しかし俳優はオールスターキャストに近いくらい凄いです。その辺にこの監督の底力があるように思えます。吉村実子さんって誰の奥さんだったか忘れましたが、「鬼婆」といいこの映画といい最高にかっこいい。

そういえば途中で気がついたんですがこの映画のとき沖縄はアメリカの占領下でしたね。となると防府か横須賀あたりかな。横須賀でした。看板でわかりました。海見ていると瀬戸内海のような気がしたんですが。

米軍から金を取ろうとするやつらの話です。あとは米軍からとった金をその日本人から奪うというやつらですね。しかしカンズメの汁まで飲んでしまうシーンにはさすがに時代を感じます。砂糖がおいしかったですよね。最近じゃまず女の子は、砂糖入れないで飲み物のみます。Aの彼女が勤めている食堂が雰囲気が良いんですよ。屋台みたいなんですが、人が集まってくるんですよね。まさにアジアです。とにかくAは中途半端に突っ張ってやくざ気分ですのでそんな役回りばかりなんですが、子供ができたのでまっとうな暮らしをさせたがっているんですよ、彼女が。この彼女の実家もかなり修羅場で家も汚ければ、姉妹で危なっかしい生活をしている感じです。いわゆるしもた屋です。

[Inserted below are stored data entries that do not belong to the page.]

-- pv_equiv track=rewrite | github.com/Kerram/Deephol-Bert-Zpp | pretraining/data-generation/tree_parser.py | find_end_of_subtree
-- ===== SOURCE A (Python) =====
-- def find_end_of_subtree(sentence, pos):
--   if sentence[pos] != "(":
--     return pos
--   sum = 1
--   while sum > 0:
--     pos += 1
--     if (pos >= len(sentence)):
--       return -1
--     if sentence[pos] == "(":
--       sum += 1
--     elif sentence[pos] == ")":
--       sum -= 1
--     if sum == 0:
--       return pos
--   return -1
-- ===== SOURCE B (Python) =====
-- def find_end_of_subtree(sentence, pos):
--   if sentence[pos] != "(":
--     return pos
--   j = _close_from(sentence, pos + 1)
--   return -1 if j is None else j
--
--
-- def _close_from(sentence, i):
--   # index of the first unmatched ")" at or after i, or None if there is none
--   n = len(sentence)
--   while i < n:
--     c = sentence[i]
--     if c == ")":
--       return i
--     if c == "(":
--       j = _close_from(sentence, i + 1)
--       if j is None:
--         return None
--       i = j + 1
--     else:
--       i += 1
--   return None
-- ===== Notes on version B (the rewrite author's own statement) =====
-- stated objective: alternative
-- what changed: Replaces A's single while-loop with a depth counter by a recursive-descent helper that returns the first unmatched ')' and recurses into each nested child subtree, propagating None for running off the end.
import Mathlib
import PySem

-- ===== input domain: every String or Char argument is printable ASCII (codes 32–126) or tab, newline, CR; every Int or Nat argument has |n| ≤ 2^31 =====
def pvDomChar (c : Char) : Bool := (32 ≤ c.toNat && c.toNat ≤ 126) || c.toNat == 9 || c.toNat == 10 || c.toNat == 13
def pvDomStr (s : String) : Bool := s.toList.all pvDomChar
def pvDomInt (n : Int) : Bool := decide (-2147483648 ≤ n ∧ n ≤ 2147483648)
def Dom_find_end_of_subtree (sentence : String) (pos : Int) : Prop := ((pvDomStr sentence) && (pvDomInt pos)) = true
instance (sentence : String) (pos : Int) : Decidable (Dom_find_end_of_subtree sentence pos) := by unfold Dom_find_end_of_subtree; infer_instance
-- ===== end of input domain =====

-- B replaces A's single depth-counter loop by a recursive descent over nested subtrees
-- (a helper that returns the first unmatched ")" and recurses into each child); objective: alternative.

-- ===== PORT A =====
-- A's while loop: state (pos, sum); each round increments pos, returns -1 off the end,
-- adjusts sum on parens, returns pos when sum hits 0; the trailing `return -1` is the
-- final `else` branch (while-condition `sum > 0` re-checked).
def fesA_loop (s : List Char) (pos : Int) (sum : Int) : Int :=
  if _h : (s.length : Int) ≤ pos + 1 then -1
  else
    let c := PySem.List.pyGet? s (pos + 1)
    let sum' := if c = some '(' then sum + 1 else if c = some ')' then sum - 1 else sum
    if sum' = 0 then pos + 1
    else if 0 < sum' then fesA_loop s (pos + 1) sum'
    else -1
termination_by ((s.length : Int) - pos).toNat
decreasing_by omega

def find_end_of_subtree (sentence : String) (pos : Int) : Int :=
  let s := sentence.toList
  if PySem.List.pyGet? s pos ≠ some '(' then pos   -- pyGet? none = IndexError, excluded by Pre_
  else fesA_loop s pos 1

-- ===== PORT B =====
-- B's helper `_close_from`: first unmatched ")" at or after i (none if it runs off the end);
-- on "(" it recursively finds the child's end and continues just past it.  The `fuel`
-- parameter only makes the recursion structurally terminating; the top-level fuel
-- 2*len+1 is never exhausted (proved in the lemmas below).
def fesB_close (fuel : Nat) (s : List Char) (i : Int) : Option Int :=
  match fuel with
  | 0 => none
  | fuel + 1 =>
    if (s.length : Int) ≤ i then none
    else
      let c := PySem.List.pyGet? s i
      if c = some ')' then some i
      else if c = some '(' then
        match fesB_close fuel s (i + 1) with
        | none => none
        | some j => fesB_close fuel s (j + 1)
      else fesB_close fuel s (i + 1)

def find_end_of_subtree_alt (sentence : String) (pos : Int) : Int :=
  let s := sentence.toList
  if PySem.List.pyGet? s pos ≠ some '(' then pos   -- pyGet? none = IndexError, excluded by Pre_
  else
    match fesB_close (2 * s.length + 1) s (pos + 1) with
    | none => -1
    | some j => j

-- ===== PRECONDITION & SPEC =====
-- Pre_ excludes exactly the inputs where `sentence[pos]` raises IndexError (pos out of range).
def Pre_find_end_of_subtree (sentence : String) (pos : Int) : Prop :=
  -(sentence.toList.length : Int) ≤ pos ∧ pos < (sentence.toList.length : Int)
instance (sentence : String) (pos : Int) : Decidable (Pre_find_end_of_subtree sentence pos) := by
  unfold Pre_find_end_of_subtree; infer_instance

def pvWitness_find_end_of_subtree : String × Int := ("(a)", 0)

def Spec_find_end_of_subtree (sentence : String) (pos : Int) (out : Int) : Prop := out = find_end_of_subtree_alt sentence pos
instance (sentence : String) (pos : Int) (out : Int) : Decidable (Spec_find_end_of_subtree sentence pos out) := by unfold Spec_find_end_of_subtree; infer_instance

-- ===== CLAIM (what is proved, stated in full; the proofs are below) =====
def Claim_equal_find_end_of_subtree : Prop := ∀ (sentence : String) (pos : Int), Dom_find_end_of_subtree sentence pos → Pre_find_end_of_subtree sentence pos → Spec_find_end_of_subtree sentence pos (find_end_of_subtree sentence pos)

-- ===== LEMMAS AND PROOFS =====

-- B's helper never returns an index before its starting point.
theorem fesB_close_ge (fuel : Nat) : ∀ (s : List Char) (i j : Int),
    fesB_close fuel s i = some j → i ≤ j := by
  induction fuel with
  | zero => intro s i j h; simp [fesB_close] at h
  | succ fuel ih =>
    intro s i j h
    rw [fesB_close] at h
    by_cases hl : (s.length : Int) ≤ i
    · simp [hl] at h
    · simp only [if_neg hl] at h
      by_cases hc : PySem.List.pyGet? s i = some ')'
      · simp [hc] at h; omega
      · simp only [if_neg hc] at h
        by_cases ho : PySem.List.pyGet? s i = some '('
        · simp only [if_pos ho] at h
          cases hin : fesB_close fuel s (i + 1) with
          | none => rw [hin] at h; simp at h
          | some j1 =>
            rw [hin] at h; simp at h
            have h1 := ih s (i + 1) j1 hin
            have h2 := ih s (j1 + 1) j h
            omega
        · simp only [if_neg ho] at h
          have := ih s (i + 1) j h
          omega

-- Main invariant: A's counter loop at depth k agrees with B's recursive descent.
theorem fes_main (fuel : Nat) : ∀ (s : List Char) (k pos : Int), 1 ≤ k →
    (s.length : Int) - (pos + 1) < (fuel : Int) →
    fesA_loop s pos k =
      (match fesB_close fuel s (pos + 1) with
       | none => -1
       | some j => if k = 1 then j else fesA_loop s j (k - 1)) := by
  induction fuel with
  | zero =>
    intro s k pos _ hf
    have hl : (s.length : Int) ≤ pos + 1 := by omega
    rw [fesA_loop]
    simp [fesB_close, hl]
  | succ fuel ih =>
    intro s k pos hk hf
    rw [fesA_loop, fesB_close]
    by_cases hl : (s.length : Int) ≤ pos + 1
    · simp [hl]
    · simp only [if_neg hl, dif_neg hl]
      by_cases hc : PySem.List.pyGet? s (pos + 1) = some ')'
      · have ho : ¬ PySem.List.pyGet? s (pos + 1) = some '(' := by simp [hc]
        simp only [if_pos hc, if_neg ho]
        by_cases hk1 : k = 1
        · simp [hk1]
        · have : ¬ (k - 1 = 0) := by omega
          have h2 : 0 < k - 1 := by omega
          simp only [this, hk1, if_false, if_pos h2]
      · simp only [if_neg hc]
        by_cases ho : PySem.List.pyGet? s (pos + 1) = some '('
        · simp only [if_pos ho]
          have hne : ¬ (k + 1 = 0) := by omega
          have hpos : 0 < k + 1 := by omega
          simp only [hne, if_pos hpos, ite_false]
          have ih1 := ih s (k + 1) (pos + 1) (by omega) (by omega)
          rw [ih1]
          cases hin : fesB_close fuel s (pos + 1 + 1) with
          | none => simp
          | some j =>
            have hj : pos + 1 + 1 ≤ j := fesB_close_ge fuel s _ _ hin
            have hk2 : ¬ (k + 1 = 1) := by omega
            simp only [hk2, ite_false]
            have : k + 1 - 1 = k := by omega
            rw [this]
            have ih2 := ih s k j hk (by omega)
            rw [ih2]
        · simp only [if_neg ho]
          have hne : ¬ (k = 0) := by omega
          have hpos : 0 < k := by omega
          simp only [if_neg hne, if_pos hpos]
          exact ih s k (pos + 1) hk (by omega)

-- ===== VERDICT (by name: the statement is the Claim_ definition above) =====
theorem find_end_of_subtree_spec : Claim_equal_find_end_of_subtree := by
  intro sentence pos _hdom hpre
  obtain ⟨h1, h2⟩ := hpre
  unfold Spec_find_end_of_subtree find_end_of_subtree find_end_of_subtree_alt
  by_cases h : PySem.List.pyGet? sentence.toList pos = some '('
  · simp only [h, ne_eq, not_true_eq_false, if_false]
    have hfuel : (sentence.toList.length : Int) - (pos + 1) <
        ((2 * sentence.toList.length + 1 : Nat) : Int) := by push_cast; omega
    rw [fes_main (2 * sentence.toList.length + 1) sentence.toList 1 pos (by omega) hfuel]
    cases fesB_close (2 * sentence.toList.length + 1) sentence.toList (pos + 1) with
    | none => rfl
    | some j => simp
  · simp [h]
-- pv_equiv track=rewrite | github.com/naturallanguagepuzzling/blog | 2020-12-20-Christmas_wishes.py | filter_buenos_aires_pairs
-- ===== SOURCE A (Python) =====
-- def filter_buenos_aires_pairs(some_pairs):
--     ba_pairs = []
--     my_chars = ["b", "u", "e", "n", "o", "s", "a", "i", "r", "e", "s"]
--     for sp in some_pairs:
--         keep = "yes"
--         spp = sp[0]+sp[1]
--         current_chars = list(my_chars)
--         spp_chars = list(spp)
--         for sppc in spp_chars:
--             if sppc not in current_chars:
--                 keep = "no"
--                 break
--             else:
--                 current_chars.remove(sppc)
--         if keep == "yes":
--             ba_pairs.append(sp)
--     return(ba_pairs)
-- ===== SOURCE B (Python) =====
-- BUDGET = "buenosaires"
--
-- def filter_buenos_aires_pairs(some_pairs):
--     kept = []
--     for sp in some_pairs:
--         spp = sp[0] + sp[1]
--         if all(spp.count(c) <= BUDGET.count(c) for c in set(spp)):
--             kept.append(sp)
--     return kept
-- ===== Notes on version B (the rewrite author's own statement) =====
-- stated objective: idiomatic
-- what changed: The copy-the-budget list with an inner consume-loop (membership test + remove + early break per character) is replaced by a per-pair multiset-containment check: for each distinct character of the concatenation, compare its count with its count in 'buenosaires'.
import Mathlib
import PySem

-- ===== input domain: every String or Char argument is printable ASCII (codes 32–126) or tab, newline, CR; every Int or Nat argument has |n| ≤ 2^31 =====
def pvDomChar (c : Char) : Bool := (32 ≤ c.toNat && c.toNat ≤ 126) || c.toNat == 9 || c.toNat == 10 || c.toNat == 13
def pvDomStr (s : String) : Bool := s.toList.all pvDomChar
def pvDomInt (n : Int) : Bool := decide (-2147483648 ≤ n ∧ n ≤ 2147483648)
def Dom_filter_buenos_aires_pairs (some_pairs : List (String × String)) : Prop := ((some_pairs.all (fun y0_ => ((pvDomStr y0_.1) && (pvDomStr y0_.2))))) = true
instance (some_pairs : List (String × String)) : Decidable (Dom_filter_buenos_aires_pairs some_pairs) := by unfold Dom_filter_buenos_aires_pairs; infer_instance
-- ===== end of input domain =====

-- B replaces A's copy-the-budget list and inner consume-with-remove/early-break loop by a
-- per-pair multiset-containment check (count of each distinct character vs its count in
-- "buenosaires"); objective: idiomatic, same asymptotic cost.

-- ===== PORT A =====
-- inner loop over spp_chars: keep="no"+break ↦ returning false; 'current_chars.remove(sppc)'
-- removes the first occurrence ↦ List.erase
def pvConsume : List Char → List Char → Bool
  | [], _ => true
  | c :: cs, cur => if c ∈ cur then pvConsume cs (cur.erase c) else false

def filter_buenos_aires_pairs (some_pairs : List (String × String)) : List (String × String) :=
  some_pairs.foldl (fun ba_pairs sp =>
    -- spp = sp[0]+sp[1]; spp_chars = list(spp)  (ported on the char-list side)
    let spp_chars := sp.1.toList ++ sp.2.toList
    let my_chars := ['b', 'u', 'e', 'n', 'o', 's', 'a', 'i', 'r', 'e', 's']
    if pvConsume spp_chars my_chars then ba_pairs ++ [sp] else ba_pairs) []

-- ===== PORT B =====
-- BUDGET = "buenosaires"
def pvBudget : List Char := ['b', 'u', 'e', 'n', 'o', 's', 'a', 'i', 'r', 'e', 's']

def filter_buenos_aires_pairs_alt (some_pairs : List (String × String)) : List (String × String) :=
  some_pairs.foldl (fun kept sp =>
    let spp := sp.1.toList ++ sp.2.toList
    -- all(spp.count(c) <= BUDGET.count(c) for c in set(spp)): order-independent fold over the set
    if (PySem.Set.ofList spp).all (fun c => decide (spp.count c ≤ pvBudget.count c))
    then kept ++ [sp] else kept) []

-- ===== PRECONDITION & SPEC =====
def Spec_filter_buenos_aires_pairs (some_pairs : List (String × String)) (out : List (String × String)) : Prop := out = filter_buenos_aires_pairs_alt some_pairs
instance (some_pairs : List (String × String)) (out : List (String × String)) : Decidable (Spec_filter_buenos_aires_pairs some_pairs out) := by unfold Spec_filter_buenos_aires_pairs; infer_instance

-- ===== CLAIM (what is proved, stated in full; the proofs are below) =====
def Claim_equal_filter_buenos_aires_pairs : Prop := ∀ (some_pairs : List (String × String)), Dom_filter_buenos_aires_pairs some_pairs → Spec_filter_buenos_aires_pairs some_pairs (filter_buenos_aires_pairs some_pairs)

-- ===== LEMMAS AND PROOFS =====

-- A's consume loop succeeds exactly when the char list is a submultiset of the budget
theorem pvConsume_iff_count (l cur : List Char) :
    pvConsume l cur = true ↔ ∀ c : Char, l.count c ≤ cur.count c := by
  induction l generalizing cur with
  | nil => simp [pvConsume]
  | cons c cs ih =>
    simp only [pvConsume]
    by_cases h : c ∈ cur
    · simp only [h, if_true, ih]
      have hc1 : 1 ≤ cur.count c := List.one_le_count_iff.mpr h
      constructor
      · intro H d
        have hd := H d
        rcases eq_or_ne d c with rfl | hne
        · rw [List.count_erase_self] at hd
          rw [List.count_cons_self]
          omega
        · rw [List.count_erase_of_ne hne] at hd
          simp only [List.count_cons, beq_iff_eq, hne.symm, if_false]
          omega
      · intro H d
        have hd := H d
        rcases eq_or_ne d c with rfl | hne
        · rw [List.count_cons_self] at hd
          rw [List.count_erase_self]
          omega
        · simp only [List.count_cons, beq_iff_eq, hne.symm, if_false] at hd
          rw [List.count_erase_of_ne hne]
          omega
    · simp only [h, if_false, Bool.false_eq_true, false_iff]
      intro H
      have hc := H c
      rw [List.count_cons_self, List.count_eq_zero_of_not_mem h] at hc
      omega

-- B's check over the distinct characters equals the full submultiset condition
theorem alt_check_iff (spp : List Char) :
    ((PySem.Set.ofList spp).all (fun c => decide (spp.count c ≤ pvBudget.count c)) = true)
      ↔ ∀ c : Char, spp.count c ≤ pvBudget.count c := by
  simp only [List.all_eq_true, decide_eq_true_eq]
  constructor
  · intro H c
    by_cases hc : c ∈ spp
    · exact H c (by simpa [PySem.Set.mem_ofList] using hc)
    · simp [List.count_eq_zero_of_not_mem hc]
  · intro H c _
    exact H c

-- the two per-pair tests agree (as Bools)
theorem pred_eq (spp : List Char) :
    pvConsume spp ['b', 'u', 'e', 'n', 'o', 's', 'a', 'i', 'r', 'e', 's']
      = (PySem.Set.ofList spp).all (fun c => decide (spp.count c ≤ pvBudget.count c)) := by
  show pvConsume spp pvBudget = _
  have h := (pvConsume_iff_count spp pvBudget).trans (alt_check_iff spp).symm
  rcases Bool.eq_false_or_eq_true (pvConsume spp pvBudget) with ht | hf
  · rw [ht, h.mp ht]
  · rcases Bool.eq_false_or_eq_true ((PySem.Set.ofList spp).all
        (fun c => decide (spp.count c ≤ pvBudget.count c))) with ht2 | hf2
    · rw [h.mpr ht2] at hf
      exact absurd hf (by simp)
    · rw [hf, hf2]

-- ===== VERDICT (by name: the statement is the Claim_ definition above) =====
theorem filter_buenos_aires_pairs_spec : Claim_equal_filter_buenos_aires_pairs := by
  intro ps _
  unfold Spec_filter_buenos_aires_pairs filter_buenos_aires_pairs filter_buenos_aires_pairs_alt
  simp only [pred_eq]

Aの兄貴分は癌で死期が近いし、彼女はAに愛想つかせてオンリーさんになるようなこと考え始めるし、Aを中心に変な回転をするようになります。パーティで踊り酔いまくるAの彼女のシーン良いですねえ。しかしAにとってもまあ自業自得の世界です。

しかし途中「日産生命」の看板は懐かしいしもう二度と見ることができないものです。「日産損保」も合併という形ですが、半分倒産でしたね。安田と一緒です。合併当時のソルベージマージン相当やばかったです。今でも思うのですが、金融機関の看板なんてロケで映ると懐かしい。「三井銀行」なんて懐かしいですよね。「安宅産業」なんて出てくる映画あるかなあ。

しかし彼女は米兵と遊んでいるうちに輪姦されてしまうし、その腹いせにお金を持って逃げようとすると追いつかれ捕まってしまいます。このように彼女の人生もおかしくなっていくのです。そしてオンリーさんになろうとするのですが肌に合わずすぐに戻ってきてしまいます。ちょうどAもやくざの汚さに愛想が尽きてやめて出直そうと決心したときでしたので二人仲良く出直すことにしますが。

しかしその最後のお金を取りに行くとき最後の仕事で裏切りが出て、どうにもならない状況の中、Aは叩きのめされて、豚と一緒にトラックの荷台に積まれて運ばれますが、そこには闇で手に入れた機関銃もありました。その機関銃でぶっ放すA.しかし相手を狙っていないのです。基本的にやさしいですよ。しかし相手は正当防衛と拳銃を撃ってくるし、警察も駆けつけてます。もう逃げ場がないAは流れ弾に当たり負傷をおい死にます。駅で新天地に向かう待ち合わせをしているその夜にです。彼女のほうは来ないAを待っているのですが、騒動を聞き言ってみると悪い予感が的中します。

そして姉の勧めでオンリーさんになる話が持ち上がりますが、一人Aとの約束の地に旅に出て行くのです。きっとAと心の中では一緒だったんでしょう。

意外とまとまりがないような感じもうけますが、その実、グラフィティのような映画です。なんといっても45年近く前の横須賀が良いです。活気があったなあ。

6/18

 

「ギャング・オブ・ニューヨーク」 マーティン・スコセッシ監督 2002年

聖ミカエルが悪魔を天国から追い払った、という子供への教育から始まります。今度は悪魔関係が続くんでしょうか。

移民対ネイティブの戦い、といってもネイティブの皆様方も昔は移民なんですけど。この戦いぶりは「サルートオブザジャガー」並みに面白いです。アイリッシュカトリック対WASPみたいな構図です。まるっきりケネディ大統領暗殺の構図です。1846年のNYです。嘘だろう、という気持ちでいっぱいです。この数年後ペリーは日本に来ているんです。こんな国内状況だったんですかね。それから16年、南北戦争のとき?のNY.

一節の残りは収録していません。